## TASK GOAL
Across the records, find how many lines include the string "characters" and answer with only the figure.
*** Opening of SOURCE INFORMATION ***
-- pv_equiv track=rewrite | github.com/RyanMontville/rubiksTextGeneration | calculate.py | makeLine
-- ===== SOURCE A (Python) =====
-- def widthOfCharacter(character):
--     """Returns the number of pieces needed to draw the character.
--     If any other characters are entered other than those with defined functions,
--     replace that character with a space.
--     :param character: The character to calculate the width of
--     :returns the number of pieces needed to draw the character"""
--     match character:
--         case "a" | "b" | "c" | "d" | "e" | "f" | "g" | "h" | "i" | "k" | "l" | "o" | "p" | "r" | "s" | "t" | "u" | \
--              "v" | "y" | "1" | "2" | "3" | "4" | "5" | "6" | "7" | "8" | "9" | "0" | "?":
--             return 3
--         case "j" | "n":
--             return 4
--         case "m" | "w" | "x" | "#":
--             return 5
--         case "!" | "'":
--             return 1
--         case _:
--             return 2
--
-- def calculateWidthOfWord(word):
--     """Returns the number of pixels wide a word is
--     :param word: The word to calculate the width of
--     :returns the width of the word in pieces"""
--     characters = list(word)
--     width_of_word = 0
--     for character in characters:
--         width_of_word += widthOfCharacter(character)
--     width_of_word += len(characters) - 1
--     return width_of_word
--
-- def makeLine(text, width):
--     """Given the width of the mosaic, fit as many words on a line. Will return the line as a string, the height of
--     the line, and the rest of the text as a second string."""
--     single_line = []
--     pieces_left_in_line = width
--     words = text.split()
--     while pieces_left_in_line > 0 and len(words) > 0:
--         current_word_length = calculateWidthOfWord(words[0])
--         if current_word_length <= pieces_left_in_line:
--             single_line.append(words[0])
--             words.remove(words[0])
--             pieces_left_in_line -= current_word_length
--         else:
--             break
--
--     line_final = ' '.join(single_line)
--     remaining_text = ' '.join(words)
--     # Find height of line. If line contains ' or ? the height is 6 instead of 5
--     if "?" in line_final:
--         return line_final, 6, remaining_text
--     elif "'" in line_final:
--         return line_final, 6, remaining_text
--     else:
--         return line_final, 5, remaining_text
-- ===== SOURCE B (Python) =====
-- def _charWidth(c):
--     if c in "!'":
--         return 1
--     if c in "jn":
--         return 4
--     if c in "mwx#":
--         return 5
--     if c in "abcdefghikloprstuvy1234567890?":
--         return 3
--     return 2
--
-- def _wordWidth(word):
--     return sum(_charWidth(c) for c in word) + len(word) - 1
--
-- def makeLine(text, width):
--     """Prefix-sum table + binary-search cutoff instead of the pop-and-subtract greedy loop."""
--     words = text.split()
--     cum = []
--     total = 0
--     for w in words:
--         total += _wordWidth(w)
--         cum.append(total)
--     lo, hi = 0, len(cum)
--     while lo < hi:
--         mid = (lo + hi) // 2
--         if cum[mid] <= width:
--             lo = mid + 1
--         else:
--             hi = mid
--     line = ' '.join(words[:lo])
--     rest = ' '.join(words[lo:])
--     height = 6 if ('?' in line or "'" in line) else 5
--     return line, height, rest
-- ===== Notes on version B (the rewrite author's own statement) =====
-- stated objective: alternative
-- what changed: B replaces A's destructive pop-and-subtract greedy loop (recomputing each word's width and mutating the word list) by a precomputed prefix-sum table of word widths with a hand-written binary-search cutoff, then slices the word list once.
import Mathlib
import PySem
*** Close of SOURCE INFORMATION ***
## RESPONSE TO THE TASK
4